Educational value points
- The Franklin River is one of the last wild, unchanged rivers in the world. Located in the Franklin–Gordon Wild Rivers National Park in south-west Tasmania, the River extends 110 km through uninhabited wilderness, meeting with the Lower Gordon River, which flows into Macquarie Harbour on the west coast of Tasmania. The Franklin and Gordon rivers were listed as part of Tasmania’s World Heritage Area in 1982.
- The Franklin River became internationally renowned during a historic campaign between 1978 and 1983 to conserve it that was supported by a number of well-known identities such as Prince Charles, David Bellamy and Spike Milligan.
- Depictions of the Franklin River and surrounding wilderness were used successfully in the conservation campaign to save the River from being dammed by the Hydro-Electric Commission of Tasmania. The famous photograph of Rock Island Bend, taken by Peter Dombrovskis, Tasmania’s most prominent wilderness photographer, was used by the Tasmanian Wilderness Society in an advertising campaign that attracted national and international support.
- The conservation campaign was the largest in Australian history. The Tasmanian Liberal government, led by Robin Gray, supported the proposal to dam the Franklin River as part of the hydro-electric power scheme. The campaign to stop the dam lasted more than 5 years from the announcement of the dam proposal in 1978 to 1983, when a ruling of the High Court of Australia eventually stopped the development. A number of other rivers had already been dammed as part of the scheme including the Huon, Serpentine and the Upper Gordon Rivers, which led to the flooding of Lake Pedder.
- The clip presents a widely supported view that the damming of Lake Pedder was environmentally unsound. The original lake was a unique ecosystem and the only habitat of the Galaxias pedderensis, a fish not found anywhere else in the world. Before it was damned, Lake Pedder featured a distinctive pink quartzite beach 1 km wide and 3 km long. Despite widespread opposition, the Lake was flooded in 1972 and is now part of the largest water storage catchment in Australia. Lake Gordon and Lake Pedder combined have a surface area of 514 sq km and a total volume of 15.2 cubic km. There has been debate over whether Lake Pedder should be drained in an attempt to restore the unique ecosystem that once existed.

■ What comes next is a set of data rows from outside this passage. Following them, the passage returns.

-- pv_equiv track=rewrite | github.com/Information-Fusion-Lab-Umass/flare | disease_forecast/datagen.py | get_which_visits
-- ===== SOURCE A (Python) =====
-- def get_which_visits(visits):
--     """
--     JW: Returns list of visits in integer form where bl -> 0, m06 ->1, ...
--     """
--     which_visits = []
--     dict_visit2int = {'bl':0,
--           'm06':1,
--           'm12':2,
--           'm18':3,
--           'm24':4,
--           'm36':5,
--           'none':-1}
--     for key in visits:
--         which_visits.append(dict_visit2int[key])
--
--     which_visits = [x for x in which_visits if x != -1]
--     return sorted(which_visits)
-- ===== SOURCE B (Python) =====
-- def get_which_visits(visits):
--     """Counting/bucket construction: codes are bounded (0..5), so tally each
--     code in one pass and emit each value count times in increasing order."""
--     dict_visit2int = {'bl': 0,
--                       'm06': 1,
--                       'm12': 2,
--                       'm18': 3,
--                       'm24': 4,
--                       'm36': 5,
--                       'none': -1}
--     counts = [0] * 6
--     for key in visits:
--         v = dict_visit2int[key]
--         if v != -1:
--             counts[v] += 1
--     out = []
--     for value in range(6):
--         out += [value] * counts[value]
--     return out
-- ===== Notes on version B (the rewrite author's own statement) =====
-- stated objective: alternative
-- what changed: Replaces map+filter+comparison sort with a single-pass counting sort over the bounded code range 0..5, emitting each value count times (the -1 'none' code is simply never tallied).
import Mathlib
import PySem

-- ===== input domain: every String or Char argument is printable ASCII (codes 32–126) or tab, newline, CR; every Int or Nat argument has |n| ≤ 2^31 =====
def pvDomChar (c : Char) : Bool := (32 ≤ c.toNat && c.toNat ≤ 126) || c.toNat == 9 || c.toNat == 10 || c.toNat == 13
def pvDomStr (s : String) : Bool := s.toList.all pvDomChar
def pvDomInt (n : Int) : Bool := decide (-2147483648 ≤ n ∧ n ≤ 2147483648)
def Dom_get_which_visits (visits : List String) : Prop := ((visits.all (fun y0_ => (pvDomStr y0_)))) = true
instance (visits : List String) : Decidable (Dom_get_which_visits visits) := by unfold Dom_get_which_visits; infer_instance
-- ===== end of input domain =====

-- B replaces A's map+filter+comparison sort by a one-pass tally over the bounded
-- code range 0..5 followed by emitting each value count times (a counting sort).

-- the visit→int dictionary both sources build
def visitDict : PySem.Dict String Int :=
  PySem.Dict.mk [("bl", 0), ("m06", 1), ("m12", 2), ("m18", 3), ("m24", 4), ("m36", 5), ("none", -1)]

-- dict_visit2int[key]; a missing key raises KeyError in Python — excluded by Pre_
def lookupVisit (key : String) : Int := (PySem.Dict.get? visitDict key).getD (-1)

-- ===== PORT A =====
def get_which_visits (visits : List String) : List Int :=
  let which_visits := visits.foldl (fun acc key => acc ++ [lookupVisit key]) []
  let which_visits := which_visits.filter (fun x => x != -1)
  PySem.List.sorted which_visits (fun x => x) false

-- ===== PORT B =====
-- the body of B's tally loop: counts[v] += 1 unless v is the 'none' code -1
def tallyStep (cnt : List Nat) (key : String) : List Nat :=
  let v := lookupVisit key
  if v != -1 then cnt.modify v.toNat (· + 1) else cnt

def get_which_visits_alt (visits : List String) : List Int :=
  let counts := visits.foldl tallyStep (List.replicate 6 (0 : Nat))
  (PySem.List.pyRange 0 6 1).foldl (fun out value =>
      out ++ List.replicate (counts.getD value.toNat 0) value) []

-- ===== PRECONDITION & SPEC =====
-- Pre_ excludes exactly the inputs on which Python A raises KeyError (and Python B
-- does too): a visit name that is not a key of the dictionary.
def Pre_get_which_visits (visits : List String) : Prop :=
  ∀ k ∈ visits, k ∈ ["bl", "m06", "m12", "m18", "m24", "m36", "none"]
instance (visits : List String) : Decidable (Pre_get_which_visits visits) := by
  unfold Pre_get_which_visits; infer_instance

def pvWitness_get_which_visits : List String := ["m12", "bl", "none", "m12", "m36"]

def Spec_get_which_visits (visits : List String) (out : List Int) : Prop := out = get_which_visits_alt visits
instance (visits : List String) (out : List Int) : Decidable (Spec_get_which_visits visits out) := by unfold Spec_get_which_visits; infer_instance

-- ===== CLAIM (what is proved, stated in full; the proofs are below) =====
def Claim_equal_get_which_visits : Prop := ∀ (visits : List String), Dom_get_which_visits visits → Pre_get_which_visits visits → Spec_get_which_visits visits (get_which_visits visits)

-- ===== LEMMAS AND PROOFS =====

-- every dictionary value is -1 or lies in [0, 6)
theorem lookupVisit_range (key : String) :
    lookupVisit key = -1 ∨ (0 ≤ lookupVisit key ∧ lookupVisit key < 6) := by
  unfold lookupVisit visitDict
  repeat rw [PySem.Dict.get?_mk_cons]
  split_ifs <;> simp [PySem.Dict.get?]

-- the filtered, mapped list that A sorts
def visitCodes (visits : List String) : List Int :=
  (visits.map lookupVisit).filter (fun x => x != -1)

theorem visitCodes_mem {visits : List String} {x : Int} (hx : x ∈ visitCodes visits) :
    0 ≤ x ∧ x < 6 := by
  simp only [visitCodes, List.mem_filter, List.mem_map] at hx
  obtain ⟨⟨k, _, rfl⟩, hne⟩ := hx
  rcases lookupVisit_range k with h | h
  · simp [h] at hne
  · exact h

-- B's tally loop computes the multiplicity of each code in visitCodes
theorem counts_spec (visits : List String) :
    ∀ (cnt : List Nat), cnt.length = 6 → ∀ j : Nat, j < 6 →
      (visits.foldl tallyStep cnt).getD j 0
        = cnt.getD j 0 + (visitCodes visits).count (j : Int) := by
  induction visits with
  | nil => intro cnt _ j _; simp [visitCodes]
  | cons key rest ih =>
    intro cnt hlen j hj
    rw [List.foldl_cons]
    by_cases hv : lookupVisit key = -1
    · have hstep : tallyStep cnt key = cnt := by simp [tallyStep, hv]
      rw [hstep, ih cnt hlen j hj]
      simp [visitCodes, hv]
    · have hb : 0 ≤ lookupVisit key ∧ lookupVisit key < 6 := by
        rcases lookupVisit_range key with h | h
        · exact absurd h hv
        · exact h
      have hstep : tallyStep cnt key = cnt.modify (lookupVisit key).toNat (· + 1) := by
        simp [tallyStep, hv]
      rw [hstep, ih _ (by rw [List.length_modify]; exact hlen) j hj]
      have hmod : (cnt.modify (lookupVisit key).toNat (· + 1)).getD j 0
          = cnt.getD j 0 + (if (lookupVisit key).toNat = j then 1 else 0) := by
        rw [List.getD_eq_getElem?_getD, List.getElem?_modify, List.getD_eq_getElem?_getD]
        rw [List.getElem?_eq_getElem (by omega : j < cnt.length)]
        split_ifs <;> simp
      rw [hmod]
      have hcnt : (visitCodes (key :: rest)).count (j : Int)
          = (if (lookupVisit key).toNat = j then 1 else 0) + (visitCodes rest).count (j : Int) := by
        simp only [visitCodes, List.map_cons, List.filter_cons]
        have h1 : (lookupVisit key != -1) = true := by simp [hv]
        rw [h1]
        simp only [if_true, List.count_cons]
        have h2 : ((lookupVisit key).toNat = j) ↔ (lookupVisit key = (j : Int)) := by omega
        by_cases he : lookupVisit key = (j : Int) <;> simp [he, h2] <;> omega
      rw [hcnt]; omega

-- the concatenation of increasing constant buckets is sorted
theorem pairwise_buckets (n0 n1 n2 n3 n4 n5 : Nat) :
    List.Pairwise (fun x1 x2 => x1 ≤ x2)
      (List.replicate n0 (0 : Int) ++ List.replicate n1 1 ++ List.replicate n2 2 ++
        List.replicate n3 3 ++ List.replicate n4 4 ++ List.replicate n5 5) := by
  simp only [List.pairwise_append, List.pairwise_replicate, List.mem_replicate, List.mem_append]
  refine ⟨⟨⟨⟨⟨?_, ?_, ?_⟩, ?_, ?_⟩, ?_, ?_⟩, ?_, ?_⟩, ?_, ?_⟩ <;> intros <;> omega

theorem ports_agree (visits : List String) : get_which_visits visits = get_which_visits_alt visits := by
  unfold get_which_visits get_which_visits_alt
  rw [PySem.List.foldl_append_singleton_eq_map]
  simp only [List.nil_append]
  have hc : ∀ j : Nat, j < 6 →
      (visits.foldl tallyStep (List.replicate 6 (0 : Nat))).getD j 0
        = (visitCodes visits).count (j : Int) := by
    intro j hj
    rw [counts_spec visits _ (by simp) j hj, List.getD_eq_getElem?_getD]
    interval_cases j <;> simp
  have hr : PySem.List.pyRange 0 6 1 = [0, 1, 2, 3, 4, 5] := by decide
  rw [hr]
  simp only [List.foldl_cons, List.foldl_nil, List.nil_append]
  simp only [show Int.toNat 0 = 0 from rfl, show Int.toNat 1 = 1 from rfl,
    show Int.toNat 2 = 2 from rfl, show Int.toNat 3 = 3 from rfl,
    show Int.toNat 4 = 4 from rfl, show Int.toNat 5 = 5 from rfl]
  rw [hc 0 (by norm_num), hc 1 (by norm_num), hc 2 (by norm_num), hc 3 (by norm_num),
      hc 4 (by norm_num), hc 5 (by norm_num)]
  push_cast
  apply PySem.List.sorted_id_eq_of_perm_of_pairwise
  · rw [List.perm_iff_count]
    intro a
    by_cases ha : 0 ≤ a ∧ a < 6
    · obtain ⟨h1, h2⟩ := ha
      interval_cases a <;> simp [List.count_append, List.count_replicate, visitCodes, List.count_filter]
    · have hnl : a ∉ visitCodes visits := fun hm => ha (visitCodes_mem hm)
      have h0 : List.count a (List.filter (fun x => x != -1) (List.map lookupVisit visits)) = 0 :=
        List.count_eq_zero.mpr hnl
      rw [h0]
      simp only [List.count_append, List.count_replicate]
      split_ifs <;> simp only [beq_iff_eq] at * <;> omega
  · exact pairwise_buckets _ _ _ _ _ _

-- ===== VERDICT (by name: the statement is the Claim_ definition above) =====
theorem get_which_visits_spec : Claim_equal_get_which_visits := by
  intro visits _ _
  exact ports_agree visits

- Bob Brown, arguably Australia’s most important environmentalist, is featured. When Lake Pedder was dammed, Brown became determined not to allow the same fate to befall the Franklin River. He became a founding member of the Tasmanian Wilderness Society, which played a pivotal role in the success of the Franklin River conservation campaign. Although trained as a doctor, Brown has spent most of his career as a political activist. He is also a long-standing member of the Greens Party, one of the first internationally networked political parties. There are now Greens parties on every continent. Brown was elected to the Australian Senate in 1996 and again in 2001. In December 2005, Brown was elected as leader of the Australian Greens.
This clip starts approximately 39 minutes into the documentary.
Bob Brown and forester Paul Smith made paddle down the Franklin River in inflatable rafts in 1976.
Bob A wilderness is a place not marked by the hand of modern man. A place that’s free of houses and cars, and urbanisation, and industry and agriculture. And the Franklin is one of those very rare places left on the Earth which fulfils that criterion. It runs as it has run for thousands of years and it is essentially in the same state as it was when white man or, for that matter, black man first came to the Tasmanian shore. When I look at the recent destruction of Lake Pedder, I feel frustrated and indignant that that happened. It seems that we are just incapable of doing that bit better, of creating a better world. It seems that we’ve got the technological know-how and ability but we haven’t kept up socially and in a spiritual sense.